▶ Task requirements
Take the lines below beginning at the line that has "obtain ⟨y_en, x_en⟩ := asi" and stopping after the line that has "have h4 : ¬ (x_st - 1 > x_st) := by omega", and print them exactly as they are, with no other lines.

▶ Supplied records

-- ===== VERDICT (by name: the statement is the Claim_ definition above) =====
theorem sm_is_on_th_way_rook_spec : Claim_equal_sm_is_on_th_way_rook := by
  unfold Claim_equal_sm_is_on_th_way_rook
  intro nsi asi states _ _
  unfold Spec_sm_is_on_th_way_rook sm_is_on_th_way_rook sm_is_on_th_way_rook_alt
  obtain ⟨y_st, x_st⟩ := nsi
  obtain ⟨y_en, x_en⟩ := asi
  simp only [pv_foldl_if_any, Bool.false_or]
  by_cases hy : y_st = y_en <;> by_cases hx : x_st = x_en
  · -- same square
    subst hy; subst hx
    have h1 : ¬ (y_st + 1 < y_st) := by omega
    have h2 : ¬ (y_st - 1 > y_st) := by omega
    have h3 : ¬ (x_st + 1 < x_st) := by omega
    have h4 : ¬ (x_st - 1 > x_st) := by omega
    simp [h1, h2, h3, h4, pvBlocked_nonpos]
  · -- same row, different column
    subst hy
    simp only [sub_self]
    have hA1 : ¬ (y_st + 1 < y_st) := by omega
    have hA2 : ¬ (y_st - 1 > y_st) := by omega
    rw [if_neg hx, if_pos trivial, if_neg (by simp : ¬((0:Int) ≠ 0 ∧ x_en - x_st ≠ 0))]
    rcases lt_trichotomy x_st x_en with hlt | heq | hgt
    · -- scan to the right
      have hsx : ((if x_en - x_st > 0 then (1:Int) else 0) - if x_en - x_st < 0 then 1 else 0) = 1 := by
        rw [if_pos (by omega), if_neg (by omega)]; norm_num
      have habs : |(0:Int) + (x_en - x_st)| - 1 = x_en - x_st - 1 := by
        rw [zero_add, abs_of_pos (by omega)]
      rw [hsx, habs, if_neg (by omega : ¬ x_st - 1 > x_en)]
      by_cases hf : x_st + 1 < x_en
      · rw [if_pos hf, Bool.eq_iff_iff, List.any_eq_true, pvBlocked_iff]
        simp only [decide_eq_true_eq]
        constructor
        · rintro ⟨i, hi, hp⟩
          rw [PySem.List.mem_pyRange_one] at hi
          refine ⟨i - x_st, by omega, by omega, ?_⟩
          have e1 : y_st + 0 * (i - x_st) = y_st := by ring
          have e2 : x_st + 1 * (i - x_st) = i := by ring
          rw [e1, e2]; exact hp
        · rintro ⟨k, hk1, hk2, hp⟩
          refine ⟨x_st + k, ?_, ?_⟩
          · rw [PySem.List.mem_pyRange_one]; omega
          · have e1 : y_st + 0 * k = y_st := by ring
            have e2 : x_st + 1 * k = x_st + k := by ring
            rw [e1, e2] at hp; exact hp
      · rw [if_neg hf, pvBlocked_nonpos _ _ _ _ _ _ _ (by omega)]
    · exact absurd heq hx
    · -- scan to the left
      have hsx : ((if x_en - x_st > 0 then (1:Int) else 0) - if x_en - x_st < 0 then 1 else 0) = 0 - 1 := by
        rw [if_neg (by omega), if_pos (by omega)]
      have habs : |(0:Int) + (x_en - x_st)| - 1 = x_st - x_en - 1 := by
        rw [zero_add, abs_of_neg (by omega)]; ring
      have hf : ¬ x_st + 1 < x_en := by omega
      rw [hsx, habs]
      simp only [if_neg hf, Bool.false_or]
      by_cases hb : x_st - 1 > x_en
      · rw [if_pos hb, Bool.eq_iff_iff, List.any_eq_true, pvBlocked_iff]
        simp only [decide_eq_true_eq]
        constructor
        · rintro ⟨i, hi, hp⟩
          rw [PySem.List.mem_pyRange_one] at hi
          refine ⟨x_st - i, by omega, by omega, ?_⟩
          have e1 : y_st + 0 * (x_st - i) = y_st := by ring
          have e2 : x_st + (0 - 1) * (x_st - i) = i := by ring
          rw [e1, e2]; exact hp
        · rintro ⟨k, hk1, hk2, hp⟩
          refine ⟨x_st - k, ?_, ?_⟩
          · rw [PySem.List.mem_pyRange_one]; omega
          · have e1 : y_st + 0 * k = y_st := by ring
            have e2 : x_st + (0 - 1) * k = x_st - k := by ring
            rw [e1, e2] at hp; exact hp
      · rw [if_neg hb, pvBlocked_nonpos _ _ _ _ _ _ _ (by omega)]
  · -- same column, different row
    subst hx
    simp only [sub_self]
    rw [if_pos trivial, if_neg (by simp : ¬(y_en - y_st ≠ 0 ∧ (0:Int) ≠ 0))]
    simp only [if_neg hy, Bool.false_or]
    rcases lt_trichotomy y_st y_en with hlt | heq | hgt
    · -- scan downward (increasing row index)
      have hsy : ((if y_en - y_st > 0 then (1:Int) else 0) - if y_en - y_st < 0 then 1 else 0) = 1 := by
        rw [if_pos (by omega), if_neg (by omega)]; norm_num
      have habs : |y_en - y_st + (0:Int)| - 1 = y_en - y_st - 1 := by
        rw [add_zero, abs_of_pos (by omega)]
      have hb : ¬ y_st - 1 > y_en := by omega
      rw [hsy, habs]
      simp only [if_neg hb, Bool.false_or]
      by_cases hf : y_st + 1 < y_en
      · rw [if_pos hf, Bool.eq_iff_iff, List.any_eq_true, pvBlocked_iff]
        simp only [decide_eq_true_eq]
        constructor
        · rintro ⟨i, hi, hp⟩
          rw [PySem.List.mem_pyRange_one] at hi
          refine ⟨i - y_st, by omega, by omega, ?_⟩
          have e1 : y_st + 1 * (i - y_st) = i := by ring
          have e2 : x_st + 0 * (i - y_st) = x_st := by ring
          rw [e1, e2]; exact hp
        · rintro ⟨k, hk1, hk2, hp⟩
          refine ⟨y_st + k, ?_, ?_⟩
          · rw [PySem.List.mem_pyRange_one]; omega
          · have e1 : y_st + 1 * k = y_st + k := by ring
            have e2 : x_st + 0 * k = x_st := by ring
            rw [e1, e2] at hp; exact hp
      · rw [if_neg hf, pvBlocked_nonpos _ _ _ _ _ _ _ (by omega)]
    · exact absurd heq hy
    · -- scan upward (decreasing row index)
      have hsy : ((if y_en - y_st > 0 then (1:Int) else 0) - if y_en - y_st < 0 then 1 else 0) = 0 - 1 := by
        rw [if_neg (by omega), if_pos (by omega)]
      have habs : |y_en - y_st + (0:Int)| - 1 = y_st - y_en - 1 := by
        rw [add_zero, abs_of_neg (by omega)]; ring
      have hf : ¬ y_st + 1 < y_en := by omega
      rw [hsy, habs]
      simp only [if_neg hf]
      by_cases hb : y_st - 1 > y_en
      · rw [if_pos hb, Bool.eq_iff_iff, List.any_eq_true, pvBlocked_iff]
        simp only [decide_eq_true_eq]
        constructor
        · rintro ⟨i, hi, hp⟩
          rw [PySem.List.mem_pyRange_one] at hi
          refine ⟨y_st - i, by omega, by omega, ?_⟩
          have e1 : y_st + (0 - 1) * (y_st - i) = i := by ring
          have e2 : x_st + 0 * (y_st - i) = x_st := by ring
          rw [e1, e2]; exact hp
        · rintro ⟨k, hk1, hk2, hp⟩
          refine ⟨y_st - k, ?_, ?_⟩
          · rw [PySem.List.mem_pyRange_one]; omega
          · have e1 : y_st + (0 - 1) * k = y_st - k := by ring
            have e2 : x_st + 0 * k = x_st := by ring
            rw [e1, e2] at hp; exact hp
      · rw [if_neg hb, pvBlocked_nonpos _ _ _ _ _ _ _ (by omega)]
  · -- neither row nor column shared: both return false
    have d1 : y_en - y_st ≠ 0 := by omega
    have d2 : x_en - x_st ≠ 0 := by omega
    simp [hx, hy, d1, d2]
-- pv_equiv track=rewrite | github.com/danielepusceddu/fditools | algorithms.py | italianToBuglisi
-- ===== SOURCE A (Python) =====
-- def italianToBuglisi(italian: str):
--     translation = {'p': 'b', 't': 'd', 'q': 'g', 'z': 'zz'}
--     result = italian
--     for t in translation:
--         result = result.replace(t, translation[t])
--         result = result.replace(t.upper(), translation[t].upper())
--     result = result.replace('z', 'Z')
--
--     return result
-- ===== SOURCE B (Python) =====
-- def italianToBuglisi(italian: str):
--     table = {'p': 'b', 'P': 'B', 't': 'd', 'T': 'D',
--              'q': 'g', 'Q': 'G', 'z': 'ZZ', 'Z': 'ZZ'}
--     return ''.join(table.get(c, c) for c in italian)
-- ===== Notes on version B (the rewrite author's own statement) =====
-- stated objective: idiomatic
-- what changed: Replaced five sequential whole-string replace passes (plus a final z->Z pass) by a single pass over the characters with one precomposed per-character table (p->b, P->B, t->d, T->D, q->g, Q->G, z->ZZ, Z->ZZ) joined once.
import Mathlib
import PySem

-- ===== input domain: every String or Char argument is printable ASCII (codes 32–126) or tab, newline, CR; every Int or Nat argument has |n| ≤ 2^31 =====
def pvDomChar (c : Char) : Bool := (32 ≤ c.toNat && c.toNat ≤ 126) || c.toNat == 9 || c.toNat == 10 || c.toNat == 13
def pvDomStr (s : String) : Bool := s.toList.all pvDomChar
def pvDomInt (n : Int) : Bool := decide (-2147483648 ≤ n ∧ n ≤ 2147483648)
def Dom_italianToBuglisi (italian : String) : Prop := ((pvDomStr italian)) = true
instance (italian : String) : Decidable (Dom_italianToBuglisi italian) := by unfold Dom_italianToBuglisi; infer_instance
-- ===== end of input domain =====

-- B replaces A's five sequential whole-string replace passes by one pass over the
-- characters with a precomposed per-character table (objective: idiomatic single pass).

-- ===== PORT A =====
def italianToBuglisi (italian : String) : String :=
  let translation : PySem.Dict String String :=
    PySem.Dict.ofList [("p", "b"), ("t", "d"), ("q", "g"), ("z", "zz")]
  let result := italian
  let result := (PySem.Dict.keys translation).foldl (fun result t =>
    let result := PySem.Str.replace result t (PySem.Dict.getD translation t "")
    PySem.Str.replace result (PySem.Str.upper t) (PySem.Str.upper (PySem.Dict.getD translation t ""))) result
  PySem.Str.replace result "z" "Z"

-- ===== PORT B =====
def italianToBuglisi_alt (italian : String) : String :=
  let table : PySem.Dict Char String :=
    PySem.Dict.ofList
      [('p', "b"), ('P', "B"), ('t', "d"), ('T', "D"),
       ('q', "g"), ('Q', "G"), ('z', "ZZ"), ('Z', "ZZ")]
  PySem.Str.join "" (italian.toList.map (fun c => PySem.Dict.getD table c (String.ofList [c])))

-- ===== PRECONDITION & SPEC =====
def Spec_italianToBuglisi (italian : String) (out : String) : Prop := out = italianToBuglisi_alt italian
instance (italian : String) (out : String) : Decidable (Spec_italianToBuglisi italian out) := by unfold Spec_italianToBuglisi; infer_instance

-- ===== CLAIM (what is proved, stated in full; the proofs are below) =====
def Claim_equal_italianToBuglisi : Prop := ∀ (italian : String), Dom_italianToBuglisi italian → Spec_italianToBuglisi italian (italianToBuglisi italian)

-- ===== LEMMAS AND PROOFS =====

-- single-character substitution as a flatMap
def pvSub (a : Char) (n : List Char) (c : Char) : List Char := if c = a then n else [c]

theorem replace_go_single (a : Char) (n : List Char) :
    ∀ (l : List Char) (fuel : Nat) (acc : List Char), l.length ≤ fuel →
      PySem.Chars.replace.go [a] n fuel l acc = acc.reverse ++ l.flatMap (pvSub a n) := by
  intro l
  induction l with
  | nil =>
    intro fuel acc _
    rw [PySem.Chars.replace.go.eq_def]
    cases fuel <;> simp
  | cons c t ih =>
    intro fuel acc hle
    cases fuel with
    | zero => simp at hle
    | succ fuel =>
      rw [PySem.Chars.replace.go.eq_def]
      dsimp only
      have hp : ([a].isPrefixOf (c :: t)) = (a == c) := by
        simp [List.isPrefixOf]
      rw [hp]
      have ht : t.length ≤ fuel := by simpa using hle
      by_cases h : a = c
      · rw [if_pos (by simp [h])]
        rw [show List.drop ([a].length) (c :: t) = t from rfl]
        rw [ih _ _ ht]
        simp [pvSub, h]
      · rw [if_neg (by simp [h]), ih _ _ ht]
        simp [pvSub, Ne.symm h]

theorem replace_single (s : List Char) (a : Char) (n : List Char) :
    PySem.Chars.replace s [a] n = s.flatMap (pvSub a n) := by
  rw [PySem.Chars.replace]
  rw [if_neg (by simp)]
  simpa using replace_go_single a n s s.length [] le_rfl

-- the net per-character effect of A's nine passes, as B's table lookup computes it
def pvTableB (c : Char) : List Char :=
  (PySem.Dict.getD
    (PySem.Dict.ofList
      [('p', "b"), ('P', "B"), ('t', "d"), ('T', "D"),
       ('q', "g"), ('Q', "G"), ('z', "ZZ"), ('Z', "ZZ")] : PySem.Dict Char String)
    c (String.ofList [c])).toList

theorem compose_char (c : Char) :
    List.flatMap
      (fun x =>
        List.flatMap
          (fun x =>
            List.flatMap
              (fun x =>
                List.flatMap
                  (fun x =>
                    List.flatMap
                      (fun x =>
                        List.flatMap
                          (fun x =>
                            List.flatMap (fun x => List.flatMap (pvSub 'z' ['Z']) (pvSub 'Z' ['Z', 'Z'] x))
                              (pvSub 'z' ['z', 'z'] x))
                          (pvSub 'Q' ['G'] x))
                      (pvSub 'q' ['g'] x))
                  (pvSub 'T' ['D'] x))
              (pvSub 't' ['d'] x))
          (pvSub 'P' ['B'] x))
      (pvSub 'p' ['b'] c) = pvTableB c := by
  by_cases h1 : c = 'p'; · subst h1; rfl
  by_cases h2 : c = 'P'; · subst h2; rfl
  by_cases h3 : c = 't'; · subst h3; rfl
  by_cases h4 : c = 'T'; · subst h4; rfl
  by_cases h5 : c = 'q'; · subst h5; rfl
  by_cases h6 : c = 'Q'; · subst h6; rfl
  by_cases h7 : c = 'z'; · subst h7; rfl
  by_cases h8 : c = 'Z'; · subst h8; rfl
  have hd : (PySem.Dict.ofList
      [('p', "b"), ('P', "B"), ('t', "d"), ('T', "D"),
       ('q', "g"), ('Q', "G"), ('z', "ZZ"), ('Z', "ZZ")] : PySem.Dict Char String)
      = PySem.Dict.mk [('p', "b"), ('P', "B"), ('t', "d"), ('T', "D"),
       ('q', "g"), ('Q', "G"), ('z', "ZZ"), ('Z', "ZZ")] := rfl
  have b1 : ('p' == c) = false := by simp [Ne.symm h1]
  have b2 : ('P' == c) = false := by simp [Ne.symm h2]
  have b3 : ('t' == c) = false := by simp [Ne.symm h3]
  have b4 : ('T' == c) = false := by simp [Ne.symm h4]
  have b5 : ('q' == c) = false := by simp [Ne.symm h5]
  have b6 : ('Q' == c) = false := by simp [Ne.symm h6]
  have b7 : ('z' == c) = false := by simp [Ne.symm h7]
  have b8 : ('Z' == c) = false := by simp [Ne.symm h8]
  simp [pvSub, pvTableB, hd, PySem.Dict.getD, PySem.Dict.get?, List.find?,
        h1, h2, h3, h4, h5, h6, h7, h8, b1, b2, b3, b4, b5, b6, b7, b8]

set_option maxHeartbeats 1000000 in
theorem toList_A (italian : String) :
    (italianToBuglisi italian).toList = italian.toList.flatMap pvTableB := by
  have hA : italianToBuglisi italian =
      PySem.Str.replace (PySem.Str.replace (PySem.Str.replace (PySem.Str.replace
        (PySem.Str.replace (PySem.Str.replace (PySem.Str.replace (PySem.Str.replace
          (PySem.Str.replace italian "p" "b") "P" "B") "t" "d") "T" "D") "q" "g")
          "Q" "G") "z" "zz") "Z" "ZZ") "z" "Z" := rfl
  rw [hA]
  simp only [PySem.Str.toList_replace]
  rw [show ("p" : String).toList = ['p'] from rfl, show ("b" : String).toList = ['b'] from rfl,
      show ("P" : String).toList = ['P'] from rfl, show ("B" : String).toList = ['B'] from rfl,
      show ("t" : String).toList = ['t'] from rfl, show ("d" : String).toList = ['d'] from rfl,
      show ("T" : String).toList = ['T'] from rfl, show ("D" : String).toList = ['D'] from rfl,
      show ("q" : String).toList = ['q'] from rfl, show ("g" : String).toList = ['g'] from rfl,
      show ("Q" : String).toList = ['Q'] from rfl, show ("G" : String).toList = ['G'] from rfl,
      show ("z" : String).toList = ['z'] from rfl, show ("zz" : String).toList = ['z','z'] from rfl,
      show ("Z" : String).toList = ['Z'] from rfl, show ("ZZ" : String).toList = ['Z','Z'] from rfl]
  rw [replace_single, replace_single, replace_single, replace_single, replace_single,
      replace_single, replace_single, replace_single, replace_single]
  simp only [List.flatMap_assoc]
  refine List.flatMap_congr ?_
  intro c _
  exact compose_char c

theorem flatten_intersperse_nil : ∀ (l : List (List Char)),
    (List.intersperse ([] : List Char) l).flatten = l.flatten
  | [] => rfl
  | [a] => rfl
  | a :: b :: t => by
      have h : List.intersperse ([] : List Char) (a :: b :: t)
          = a :: [] :: List.intersperse [] (b :: t) := by simp [List.intersperse]
      rw [h]
      simp [flatten_intersperse_nil (b :: t)]

theorem toList_B (italian : String) :
    (italianToBuglisi_alt italian).toList = italian.toList.flatMap pvTableB := by
  unfold italianToBuglisi_alt
  rw [PySem.Str.toList_join]
  rw [show ("" : String).toList = [] from rfl]
  simp only [PySem.Chars.join, List.intercalate, flatten_intersperse_nil, List.map_map]
  rw [List.flatMap]
  rfl

-- ===== VERDICT (by name: the statement is the Claim_ definition above) =====
theorem italianToBuglisi_spec : Claim_equal_italianToBuglisi := by
  intro italian _
  unfold Spec_italianToBuglisi
  have := (toList_A italian).trans (toList_B italian).symm
  exact String.toList_injective this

▶ Response area
  obtain ⟨y_en, x_en⟩ := asi
  simp only [pv_foldl_if_any, Bool.false_or]
  by_cases hy : y_st = y_en <;> by_cases hx : x_st = x_en
  · -- same square
    subst hy; subst hx
    have h1 : ¬ (y_st + 1 < y_st) := by omega
    have h2 : ¬ (y_st - 1 > y_st) := by omega
    have h3 : ¬ (x_st + 1 < x_st) := by omega
    have h4 : ¬ (x_st - 1 > x_st) := by omega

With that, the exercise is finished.